------ Excerpted data
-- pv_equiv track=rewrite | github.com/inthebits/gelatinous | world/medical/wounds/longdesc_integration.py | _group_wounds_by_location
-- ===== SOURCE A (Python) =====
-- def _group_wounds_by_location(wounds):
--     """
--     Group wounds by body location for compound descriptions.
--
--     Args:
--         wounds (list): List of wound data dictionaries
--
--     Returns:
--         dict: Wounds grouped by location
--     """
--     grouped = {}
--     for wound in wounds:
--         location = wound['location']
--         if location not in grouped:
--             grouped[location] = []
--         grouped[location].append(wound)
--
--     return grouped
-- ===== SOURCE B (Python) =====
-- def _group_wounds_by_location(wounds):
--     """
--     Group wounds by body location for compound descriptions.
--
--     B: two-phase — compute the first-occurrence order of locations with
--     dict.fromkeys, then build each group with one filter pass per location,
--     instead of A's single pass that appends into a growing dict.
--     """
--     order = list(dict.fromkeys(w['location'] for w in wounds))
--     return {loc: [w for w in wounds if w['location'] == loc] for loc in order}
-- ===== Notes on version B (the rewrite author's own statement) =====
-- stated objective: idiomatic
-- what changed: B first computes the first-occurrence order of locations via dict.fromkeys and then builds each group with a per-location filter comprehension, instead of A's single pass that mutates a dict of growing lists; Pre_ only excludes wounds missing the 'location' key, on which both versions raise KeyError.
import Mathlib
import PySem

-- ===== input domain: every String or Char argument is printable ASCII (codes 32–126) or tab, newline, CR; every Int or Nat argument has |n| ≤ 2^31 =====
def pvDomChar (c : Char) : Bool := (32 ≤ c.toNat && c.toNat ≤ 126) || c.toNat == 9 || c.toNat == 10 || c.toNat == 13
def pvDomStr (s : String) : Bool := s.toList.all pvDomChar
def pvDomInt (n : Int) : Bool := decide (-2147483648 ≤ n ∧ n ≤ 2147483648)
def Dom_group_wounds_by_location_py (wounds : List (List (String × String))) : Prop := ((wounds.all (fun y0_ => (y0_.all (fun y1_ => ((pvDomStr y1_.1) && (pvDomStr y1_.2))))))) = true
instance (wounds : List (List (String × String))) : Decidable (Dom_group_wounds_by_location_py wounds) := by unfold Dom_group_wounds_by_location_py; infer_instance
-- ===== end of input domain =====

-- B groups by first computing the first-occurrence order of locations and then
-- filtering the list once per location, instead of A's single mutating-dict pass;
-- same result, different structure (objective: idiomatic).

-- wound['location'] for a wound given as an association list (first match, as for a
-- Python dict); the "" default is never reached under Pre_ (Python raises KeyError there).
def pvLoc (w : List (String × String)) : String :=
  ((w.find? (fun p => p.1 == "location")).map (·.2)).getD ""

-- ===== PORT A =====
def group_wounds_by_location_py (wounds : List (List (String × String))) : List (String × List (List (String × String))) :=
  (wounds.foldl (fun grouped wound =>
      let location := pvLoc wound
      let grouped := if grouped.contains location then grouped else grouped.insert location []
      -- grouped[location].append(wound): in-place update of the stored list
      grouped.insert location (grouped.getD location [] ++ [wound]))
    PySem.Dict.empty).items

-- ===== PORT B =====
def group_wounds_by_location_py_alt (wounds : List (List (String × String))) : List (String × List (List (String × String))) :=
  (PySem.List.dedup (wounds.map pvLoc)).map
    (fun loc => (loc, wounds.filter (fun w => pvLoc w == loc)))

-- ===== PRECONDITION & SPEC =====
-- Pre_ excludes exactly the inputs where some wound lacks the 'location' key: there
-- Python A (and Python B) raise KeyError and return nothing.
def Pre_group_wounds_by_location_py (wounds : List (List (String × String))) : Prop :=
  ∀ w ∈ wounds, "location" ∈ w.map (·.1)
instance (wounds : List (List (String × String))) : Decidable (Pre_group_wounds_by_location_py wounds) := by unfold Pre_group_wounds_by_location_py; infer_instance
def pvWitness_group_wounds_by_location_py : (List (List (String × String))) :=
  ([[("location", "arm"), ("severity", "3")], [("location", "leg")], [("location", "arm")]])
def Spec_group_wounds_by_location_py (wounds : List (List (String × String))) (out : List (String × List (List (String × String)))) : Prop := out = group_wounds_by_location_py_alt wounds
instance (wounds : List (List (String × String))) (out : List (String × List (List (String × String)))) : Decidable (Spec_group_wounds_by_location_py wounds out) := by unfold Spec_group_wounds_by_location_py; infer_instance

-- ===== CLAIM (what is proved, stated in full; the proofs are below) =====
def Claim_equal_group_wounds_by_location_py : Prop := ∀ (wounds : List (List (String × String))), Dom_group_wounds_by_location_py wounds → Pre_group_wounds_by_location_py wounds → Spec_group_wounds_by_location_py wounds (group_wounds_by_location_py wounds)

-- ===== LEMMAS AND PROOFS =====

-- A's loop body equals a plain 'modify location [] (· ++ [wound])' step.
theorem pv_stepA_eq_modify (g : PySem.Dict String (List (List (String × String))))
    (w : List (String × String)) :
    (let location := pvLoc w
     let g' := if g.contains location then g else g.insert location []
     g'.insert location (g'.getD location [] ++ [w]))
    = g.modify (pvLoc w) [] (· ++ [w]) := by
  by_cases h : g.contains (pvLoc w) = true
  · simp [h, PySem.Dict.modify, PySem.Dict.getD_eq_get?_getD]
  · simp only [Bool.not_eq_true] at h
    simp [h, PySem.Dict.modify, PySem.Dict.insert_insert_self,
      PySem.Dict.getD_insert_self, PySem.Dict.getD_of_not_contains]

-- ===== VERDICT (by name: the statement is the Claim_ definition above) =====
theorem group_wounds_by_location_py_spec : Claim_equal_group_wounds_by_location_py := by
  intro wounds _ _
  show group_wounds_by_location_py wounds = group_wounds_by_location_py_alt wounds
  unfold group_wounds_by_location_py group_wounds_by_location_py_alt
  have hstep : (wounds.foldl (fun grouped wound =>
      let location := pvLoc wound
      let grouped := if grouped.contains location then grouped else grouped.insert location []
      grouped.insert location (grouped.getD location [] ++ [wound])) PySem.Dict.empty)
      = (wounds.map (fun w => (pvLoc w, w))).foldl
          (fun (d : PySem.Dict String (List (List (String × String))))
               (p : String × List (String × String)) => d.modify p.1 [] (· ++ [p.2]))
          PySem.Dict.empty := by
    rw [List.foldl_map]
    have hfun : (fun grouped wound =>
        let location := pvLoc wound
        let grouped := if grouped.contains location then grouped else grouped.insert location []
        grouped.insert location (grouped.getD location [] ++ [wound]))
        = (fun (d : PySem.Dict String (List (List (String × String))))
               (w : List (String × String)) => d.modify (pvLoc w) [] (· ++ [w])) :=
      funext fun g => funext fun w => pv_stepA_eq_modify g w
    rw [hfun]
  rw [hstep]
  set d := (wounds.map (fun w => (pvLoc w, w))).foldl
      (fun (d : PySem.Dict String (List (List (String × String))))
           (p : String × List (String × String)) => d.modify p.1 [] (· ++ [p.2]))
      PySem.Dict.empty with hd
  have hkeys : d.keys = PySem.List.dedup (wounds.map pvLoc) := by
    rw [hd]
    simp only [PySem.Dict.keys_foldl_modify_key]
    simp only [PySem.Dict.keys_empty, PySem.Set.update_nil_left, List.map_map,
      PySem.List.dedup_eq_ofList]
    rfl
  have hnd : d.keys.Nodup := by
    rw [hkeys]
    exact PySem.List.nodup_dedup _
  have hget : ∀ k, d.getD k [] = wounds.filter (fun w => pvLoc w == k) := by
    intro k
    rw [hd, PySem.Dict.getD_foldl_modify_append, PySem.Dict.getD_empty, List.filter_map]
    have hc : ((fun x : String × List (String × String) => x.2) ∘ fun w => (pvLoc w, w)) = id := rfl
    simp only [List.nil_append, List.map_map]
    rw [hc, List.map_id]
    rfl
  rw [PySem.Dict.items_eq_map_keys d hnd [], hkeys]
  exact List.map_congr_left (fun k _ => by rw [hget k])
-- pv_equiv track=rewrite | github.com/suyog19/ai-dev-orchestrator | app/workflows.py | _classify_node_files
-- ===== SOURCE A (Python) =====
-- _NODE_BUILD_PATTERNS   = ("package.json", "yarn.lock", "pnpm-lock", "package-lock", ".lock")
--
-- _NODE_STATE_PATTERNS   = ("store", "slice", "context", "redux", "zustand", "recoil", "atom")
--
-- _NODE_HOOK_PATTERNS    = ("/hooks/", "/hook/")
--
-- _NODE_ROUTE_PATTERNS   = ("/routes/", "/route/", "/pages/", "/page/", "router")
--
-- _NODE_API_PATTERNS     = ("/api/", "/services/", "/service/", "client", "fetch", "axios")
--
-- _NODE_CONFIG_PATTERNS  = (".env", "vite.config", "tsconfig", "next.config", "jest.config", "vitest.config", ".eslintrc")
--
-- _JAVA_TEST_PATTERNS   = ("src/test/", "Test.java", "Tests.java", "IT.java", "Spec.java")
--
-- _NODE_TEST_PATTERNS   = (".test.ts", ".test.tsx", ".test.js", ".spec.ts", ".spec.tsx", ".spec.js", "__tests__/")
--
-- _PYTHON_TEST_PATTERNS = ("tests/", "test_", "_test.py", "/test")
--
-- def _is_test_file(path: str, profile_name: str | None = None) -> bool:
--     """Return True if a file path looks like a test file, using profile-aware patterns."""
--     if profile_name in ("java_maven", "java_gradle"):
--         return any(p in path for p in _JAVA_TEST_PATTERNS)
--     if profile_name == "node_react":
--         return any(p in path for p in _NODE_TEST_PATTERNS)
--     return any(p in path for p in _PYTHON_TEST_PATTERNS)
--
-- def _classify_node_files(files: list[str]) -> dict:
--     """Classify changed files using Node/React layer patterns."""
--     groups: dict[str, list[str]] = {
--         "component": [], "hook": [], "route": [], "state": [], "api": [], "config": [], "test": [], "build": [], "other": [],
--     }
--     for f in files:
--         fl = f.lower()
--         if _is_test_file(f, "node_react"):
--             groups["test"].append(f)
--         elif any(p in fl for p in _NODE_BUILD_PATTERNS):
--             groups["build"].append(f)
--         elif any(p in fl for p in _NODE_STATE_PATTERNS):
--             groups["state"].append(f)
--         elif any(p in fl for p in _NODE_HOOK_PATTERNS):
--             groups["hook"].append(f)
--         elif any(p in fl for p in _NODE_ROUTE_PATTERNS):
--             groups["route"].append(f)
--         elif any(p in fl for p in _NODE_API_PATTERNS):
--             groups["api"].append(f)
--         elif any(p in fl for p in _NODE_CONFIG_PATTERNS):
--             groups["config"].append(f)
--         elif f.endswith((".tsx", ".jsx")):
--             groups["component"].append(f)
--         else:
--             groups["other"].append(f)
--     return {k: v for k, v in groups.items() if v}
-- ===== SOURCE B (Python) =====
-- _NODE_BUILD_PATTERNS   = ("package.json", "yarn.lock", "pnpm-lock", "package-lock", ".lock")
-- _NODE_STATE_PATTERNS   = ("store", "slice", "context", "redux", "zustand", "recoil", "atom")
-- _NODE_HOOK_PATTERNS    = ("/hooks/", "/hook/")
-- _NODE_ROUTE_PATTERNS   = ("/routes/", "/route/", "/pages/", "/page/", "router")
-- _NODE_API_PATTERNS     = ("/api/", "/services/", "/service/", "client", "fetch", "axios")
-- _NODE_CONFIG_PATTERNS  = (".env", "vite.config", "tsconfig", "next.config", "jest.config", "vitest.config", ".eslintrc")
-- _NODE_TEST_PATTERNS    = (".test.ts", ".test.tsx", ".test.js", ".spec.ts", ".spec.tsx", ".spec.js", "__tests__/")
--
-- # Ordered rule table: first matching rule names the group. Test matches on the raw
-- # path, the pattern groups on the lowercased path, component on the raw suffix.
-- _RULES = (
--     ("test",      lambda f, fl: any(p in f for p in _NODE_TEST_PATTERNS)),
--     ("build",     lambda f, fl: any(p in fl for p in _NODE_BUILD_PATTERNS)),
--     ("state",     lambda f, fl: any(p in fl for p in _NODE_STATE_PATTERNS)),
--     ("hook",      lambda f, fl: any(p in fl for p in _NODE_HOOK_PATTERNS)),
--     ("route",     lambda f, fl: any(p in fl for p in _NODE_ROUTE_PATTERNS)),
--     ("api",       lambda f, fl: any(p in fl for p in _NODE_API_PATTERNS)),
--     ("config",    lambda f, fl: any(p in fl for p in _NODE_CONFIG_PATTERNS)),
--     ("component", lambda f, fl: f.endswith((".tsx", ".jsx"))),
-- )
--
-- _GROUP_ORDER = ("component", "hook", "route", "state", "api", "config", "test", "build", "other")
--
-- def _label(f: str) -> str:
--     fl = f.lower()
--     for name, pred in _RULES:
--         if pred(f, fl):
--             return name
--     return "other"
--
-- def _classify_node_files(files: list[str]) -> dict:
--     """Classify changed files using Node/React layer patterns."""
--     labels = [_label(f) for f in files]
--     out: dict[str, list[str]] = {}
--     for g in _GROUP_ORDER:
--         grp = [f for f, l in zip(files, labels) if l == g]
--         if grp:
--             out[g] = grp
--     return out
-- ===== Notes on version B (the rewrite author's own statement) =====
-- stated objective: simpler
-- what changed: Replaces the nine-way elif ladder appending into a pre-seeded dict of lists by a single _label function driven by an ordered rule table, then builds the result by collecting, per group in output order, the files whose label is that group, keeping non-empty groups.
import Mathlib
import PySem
------------
Only lines with the word "instead" belong in the answer; copy each of them from the material above.

* Output below:
--     instead of A's single pass that appends into a growing dict.
-- what changed: B first computes the first-occurrence order of locations via dict.fromkeys and then builds each group with a per-location filter comprehension, instead of A's single pass that mutates a dict of growing lists; Pre_ only excludes wounds missing the 'location' key, on which both versions raise KeyError.
-- filtering the list once per location, instead of A's single mutating-dict pass;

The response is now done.